I’m in Alan Alda’s bedroom, standing at the end, to the left (if on the bed). I think there might also be an orangey cat.

Alan is on the right side of the bed. He has on those square glasses with the big black frames. He is wearing striped pajamas, but I see that they are see through, and see what looks like white shorts underneath.

His wife is next to him, sitting up, with shorts on. She is skinny, so much so, that I can see a bone sticking out of her left leg, up by the hips. She has really short hair, and I wonder if she is gay. There are several different colored striped pajamas on the end of the bed between them.

Alan puts his arm over her stomach / chest area, bringing her down, wanting to get frisky with her. She mentions that I am there. I know they do other things, read, when I’m not there.

(Didn’t realize I had so much to write.)

Help Me Hold On

Me, and the old man neighbor, are together at a warehouse that sells plants, and flowers, a nursery. We are resting by the doors, watching the people, which are few. A manager(?), and another employee are doing something behind a counter. (There’s more, but I don’t remember.)

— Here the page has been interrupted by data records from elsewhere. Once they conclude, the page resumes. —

theorem init_inv (d0 : PySem.Dict Int (List Int)) (_hnd : d0.keys.Nodup) :
    LptInv d0 d0
      ((PySem.List.enumerate d0.keys).foldl
        (fun o pp => bIns (PySem.List.pyGetD (d0.getD pp.2 []) (-1) 0, pp.1) o) [])
      (List.replicate d0.keys.length ([] : List Int)) := by
  have hL : ((PySem.List.enumerate d0.keys).foldl
        (fun o pp => bIns (PySem.List.pyGetD (d0.getD pp.2 []) (-1) 0, pp.1) o) [])
      = (((PySem.List.enumerate d0.keys).map
          (fun pp => (PySem.List.pyGetD (d0.getD pp.2 []) (-1) 0, pp.1))).foldl
            (fun o p => bIns p o) []) := by
    rw [List.foldl_map]
  have hmapL : (PySem.List.enumerate d0.keys).map
      (fun pp => (PySem.List.pyGetD (d0.getD pp.2 []) (-1) 0, pp.1))
      = pairsOf d0.keys d0 := by
    rw [enumerate_eq]
    simp only [pairsOf, loadAt, List.map_map]
    apply List.map_congr_left
    intro m _
    simp
  have hnodup : ((([] : List (Int × Int)) ++ pairsOf d0.keys d0).map Prod.snd).Nodup := by
    simp only [List.nil_append, pairsOf, List.map_map]
    refine List.Nodup.map ?_ List.nodup_range
    intro a b hab
    simpa using hab
  obtain ⟨h1, h2⟩ := foldl_bIns_perm_pairwise (pairsOf d0.keys d0) [] List.Pairwise.nil hnodup
  refine ⟨rfl, by simp, ?_, ?_, ?_⟩
  · rw [hL, hmapL]; exact h1
  · rw [hL, hmapL]; simpa using h2
  · intro j hj
    rw [List.getD_replicate _ hj]
    simp

theorem final_dict (d0 : PySem.Dict Int (List Int)) (hnd : d0.keys.Nodup)
    (pt : PySem.Dict Int (List Int)) (tails : List (List Int))
    (hk : pt.keys = d0.keys) (hlen : tails.length = d0.keys.length)
    (hval : ∀ j, j < d0.keys.length →
      pt.getD (d0.keys.getD j 0) [] = d0.getD (d0.keys.getD j 0) [] ++ tails.getD j []) :
    (d0.keys.zip tails).foldl lptExtend d0 = pt := by
  have hlen' : d0.keys.length ≤ tails.length := le_of_eq hlen.symm
  have hfst : (d0.keys.zip tails).map Prod.fst = d0.keys := List.map_fst_zip hlen'
  have hkeysF : ((d0.keys.zip tails).foldl lptExtend d0).keys = d0.keys := by
    apply keys_foldl_extend
    intro p hp
    have hm : p.1 ∈ (d0.keys.zip tails).map Prod.fst := List.mem_map_of_mem hp
    rwa [hfst] at hm
  apply PySem.Dict.ext
  rw [PySem.Dict.items_eq_map_keys _ (by rw [hkeysF]; exact hnd) ([] : List Int),
    PySem.Dict.items_eq_map_keys pt (by rw [hk]; exact hnd) ([] : List Int), hkeysF, hk]
  apply List.map_congr_left
  intro k hkmem
  obtain ⟨m, hm, rfl⟩ := List.mem_iff_getElem.1 hkmem
  have hmz : m < (d0.keys.zip tails).length := by
    simp [List.length_zip]; omega
  have hdec : d0.keys.zip tails
      = (d0.keys.zip tails).take m
        ++ (d0.keys[m], tails.getD m []) :: (d0.keys.zip tails).drop (m+1) := by
    conv_lhs => rw [← List.take_append_drop m (d0.keys.zip tails)]
    rw [List.drop_eq_getElem_cons hmz, List.getElem_zip,
      List.getD_eq_getElem tails [] (by omega)]
  have hnm1 : d0.keys[m] ∉ ((d0.keys.zip tails).take m).map Prod.fst := by
    rw [List.map_take, hfst]
    intro hmemt
    obtain ⟨i, hi, hie⟩ := List.mem_iff_getElem.1 hmemt
    have hi' : i < m := by
      have := hi; simp [List.length_take] at this; omega
    rw [List.getElem_take] at hie
    have := hnd.getElem_inj_iff.1 hie
    omega
  have hnm2 : d0.keys[m] ∉ ((d0.keys.zip tails).drop (m+1)).map Prod.fst := by
    rw [List.map_drop, hfst]
    intro hmemt
    obtain ⟨i, hi, hie⟩ := List.mem_iff_getElem.1 hmemt
    rw [List.getElem_drop] at hie
    have := hnd.getElem_inj_iff.1 hie
    omega
  have hmain : ((d0.keys.zip tails).foldl lptExtend d0).getD d0.keys[m] []
      = pt.getD d0.keys[m] [] := by
    conv_lhs => rw [hdec]
    rw [getD_foldl_extend_split _ _ _ _ _ hnm1 hnm2]
    rw [← List.getD_eq_getElem d0.keys 0 hm]
    exact (hval m hm).symm
  rw [hmain]

-- ===== VERDICT (by name: the statement is the Claim_ definition above) =====
set_option maxHeartbeats 600000 in
theorem lpt_alg_py_spec : Claim_equal_lpt_alg_py := by
  intro times_lm proc_time _hdom hpre
  unfold Spec_lpt_alg_py
  by_cases htl : times_lm = []
  · subst htl
    simp [lpt_alg_py, lpt_alg_py_alt]
  · rcases hpre with h0 | ⟨hptne, _hv, _hrows⟩
    · exact absurd h0 htl
    set d0 := PySem.Dict.ofList proc_time with hd0
    have hnd : d0.keys.Nodup := PySem.Dict.nodup_keys_ofList proc_time
    have hne : d0.keys ≠ [] := keys_ofList_ne_nil proc_time hptne
    have hinit := init_inv d0 hnd
    obtain ⟨hacc, hinv⟩ := loop_rel d0 hnd hne times_lm [] _ _ _ hinit
    obtain ⟨hk, hlen, -, -, hval⟩ := hinv
    have hfin := final_dict d0 hnd _ _ hk hlen hval
    simp only [lpt_alg_py, lpt_alg_py_alt, ← hd0]
    rw [if_neg htl, hfin, hacc]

Ali, and I, are walking down a very rocky orange-y / rusty colored hill. About halfway down, I see cars traveling from left to right, on the hill. I see Ali’s vehicle below. Just above the cars, there is a crevice(?). He is able to jump across, and down to the car. He gets in, starts to drive, not leaving. He looks back, waiting for me.

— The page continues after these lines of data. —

-- pv_equiv track=rewrite | github.com/quantumxiaol/umamusume-agent-prompt | umamusume_prompt/characters.py | resolve_character
-- ===== SOURCE A (Python) =====
-- from typing import Dict, Tuple
--
-- def resolve_character(name: str, mapping: Dict[str, str]) -> Tuple[str, str, bool]:
--     if name in mapping:
--         return name, mapping[name], True
--     name_lower = name.lower()
--     for cn, en in mapping.items():
--         if en.lower() == name_lower:
--             return cn, en, True
--     return name, name, False
-- ===== SOURCE B (Python) =====
-- def resolve_character(name, mapping):
--     # One full pass: collect the first exact-key hit and the first case-insensitive
--     # English-name hit simultaneously, then decide by priority (exact beats ci).
--     low = name.lower()
--     exact = None
--     ci = None
--     for cn, en in mapping.items():
--         if exact is None and cn == name:
--             exact = en
--         if ci is None and en.lower() == low:
--             ci = (cn, en)
--     if exact is not None:
--         return name, exact, True
--     if ci is not None:
--         return ci[0], ci[1], True
--     return name, name, False
-- ===== Notes on version B (the rewrite author's own statement) =====
-- stated objective: alternative
-- what changed: Replaces A's dict-membership test followed by an early-exit linear scan with a single full pass that accumulates both the first exact-key hit and the first case-insensitive value hit, then decides by priority after the loop.
import Mathlib
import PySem

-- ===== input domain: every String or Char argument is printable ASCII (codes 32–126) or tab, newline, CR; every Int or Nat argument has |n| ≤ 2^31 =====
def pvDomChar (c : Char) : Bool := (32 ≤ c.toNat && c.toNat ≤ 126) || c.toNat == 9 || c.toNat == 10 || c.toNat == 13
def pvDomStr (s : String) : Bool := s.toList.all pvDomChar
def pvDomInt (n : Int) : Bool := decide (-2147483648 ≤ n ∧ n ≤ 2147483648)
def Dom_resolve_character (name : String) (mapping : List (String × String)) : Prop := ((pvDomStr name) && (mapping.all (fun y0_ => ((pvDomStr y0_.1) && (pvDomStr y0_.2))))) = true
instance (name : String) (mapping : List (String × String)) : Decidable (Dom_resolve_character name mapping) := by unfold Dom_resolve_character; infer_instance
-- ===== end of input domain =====

-- B replaces A's membership test + early-exit scan by one full pass that accumulates
-- the first exact-key hit and the first case-insensitive value hit, deciding afterwards
-- by priority (alternative decomposition; same cost).

-- ===== PORT A =====
-- the for-loop over mapping.items() with early return
def resolveLoopA (name nl : String) : List (String × String) → String × String × Bool
  | [] => (name, name, false)
  | (cn, en) :: rest =>
    if PySem.Str.lower en == nl then (cn, en, true) else resolveLoopA name nl rest

def resolve_character (name : String) (mapping : List (String × String)) : String × String × Bool :=
  match (PySem.Dict.mk mapping).get? name with
  | some v => (name, v, true)
  | none => resolveLoopA name (PySem.Str.lower name) mapping

-- ===== PORT B =====
-- the single accumulating pass of Source B: state = (exact, ci), first hit wins in each slot
def scanB (name low : String) (mapping : List (String × String)) :
    Option String × Option (String × String) :=
  mapping.foldl
    (fun acc p =>
      (if acc.1.isNone && p.1 == name then some p.2 else acc.1,
       if acc.2.isNone && PySem.Str.lower p.2 == low then some p else acc.2))
    (none, none)

def resolve_character_alt (name : String) (mapping : List (String × String)) : String × String × Bool :=
  let st := scanB name (PySem.Str.lower name) mapping
  match st.1 with
  | some en => (name, en, true)
  | none =>
    match st.2 with
    | some (cn, en) => (cn, en, true)
    | none => (name, name, false)

-- ===== PRECONDITION & SPEC =====
def Spec_resolve_character (name : String) (mapping : List (String × String)) (out : String × String × Bool) : Prop := out = resolve_character_alt name mapping
instance (name : String) (mapping : List (String × String)) (out : String × String × Bool) : Decidable (Spec_resolve_character name mapping out) := by unfold Spec_resolve_character; infer_instance

-- ===== CLAIM (what is proved, stated in full; the proofs are below) =====
def Claim_equal_resolve_character : Prop := ∀ (name : String) (mapping : List (String × String)), Dom_resolve_character name mapping → Spec_resolve_character name mapping (resolve_character name mapping)

-- ===== LEMMAS AND PROOFS =====

-- the scan computes the first match of each kind (fold characterised by find?)
theorem scanB_aux (name low : String) (l : List (String × String))
    (e : Option String) (c : Option (String × String)) :
    l.foldl
      (fun acc p =>
        (if acc.1.isNone && p.1 == name then some p.2 else acc.1,
         if acc.2.isNone && PySem.Str.lower p.2 == low then some p else acc.2))
      (e, c)
    = (e.or ((l.find? (fun p => p.1 == name)).map (·.2)),
       c.or (l.find? (fun p => PySem.Str.lower p.2 == low))) := by
  induction l generalizing e c with
  | nil => simp
  | cons p rest ih =>
    simp only [List.foldl_cons, List.find?_cons, ih]
    cases e <;> cases c <;>
      by_cases h1 : p.1 == name <;> by_cases h2 : PySem.Str.lower p.2 == low <;>
        simp [h1, h2, Option.or]

theorem scanB_eq (name low : String) (l : List (String × String)) :
    scanB name low l
    = ((l.find? (fun p => p.1 == name)).map (·.2),
       l.find? (fun p => PySem.Str.lower p.2 == low)) := by
  unfold scanB
  rw [scanB_aux]
  simp [Option.or]

-- A's dict lookup is the first key match in the association list
theorem get?_mk_eq_find (l : List (String × String)) (x : String) :
    (PySem.Dict.mk l).get? x = (l.find? (fun p => p.1 == x)).map (·.2) := by
  induction l with
  | nil => rfl
  | cons p rest ih =>
    obtain ⟨k, v⟩ := p
    rw [PySem.Dict.get?_mk_cons, List.find?_cons]
    by_cases h : k == x
    · simp [h]
    · simp only [h] at *
      simpa using ih

-- A's early-exit loop is the first case-insensitive value match
theorem resolveLoopA_eq_find (name nl : String) (l : List (String × String)) :
    resolveLoopA name nl l
      = match l.find? (fun p => PySem.Str.lower p.2 == nl) with
        | some (cn, en) => (cn, en, true)
        | none => (name, name, false) := by
  induction l with
  | nil => simp [resolveLoopA]
  | cons p rest ih =>
    obtain ⟨cn, en⟩ := p
    simp only [resolveLoopA, List.find?_cons]
    by_cases h : PySem.Str.lower en == nl
    · simp [h]
    · simp only [h] at *
      simpa using ih

-- ===== VERDICT (by name: the statement is the Claim_ definition above) =====
theorem resolve_character_spec : Claim_equal_resolve_character := by
  intro name mapping _
  unfold Spec_resolve_character resolve_character resolve_character_alt
  rw [get?_mk_eq_find, resolveLoopA_eq_find, scanB_eq]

The crevice looks too dangerous for me, so I decide to go back the way we came. I’m not able to get a grip, slowly sliding down. I’m telling myself, out loud, to hold on. I continue slipping, becoming scared. I then cry out, “God, help me hold on!” I then stop, being able to get a grip on the edges of an arrowhead rock formation. I look below, and see that if I had kept going, I would’ve fallen on the hill a bit of a distance down. I then look to my left, and see the wife of a church leader standing on a level area. She was sticking her head out, looking at me.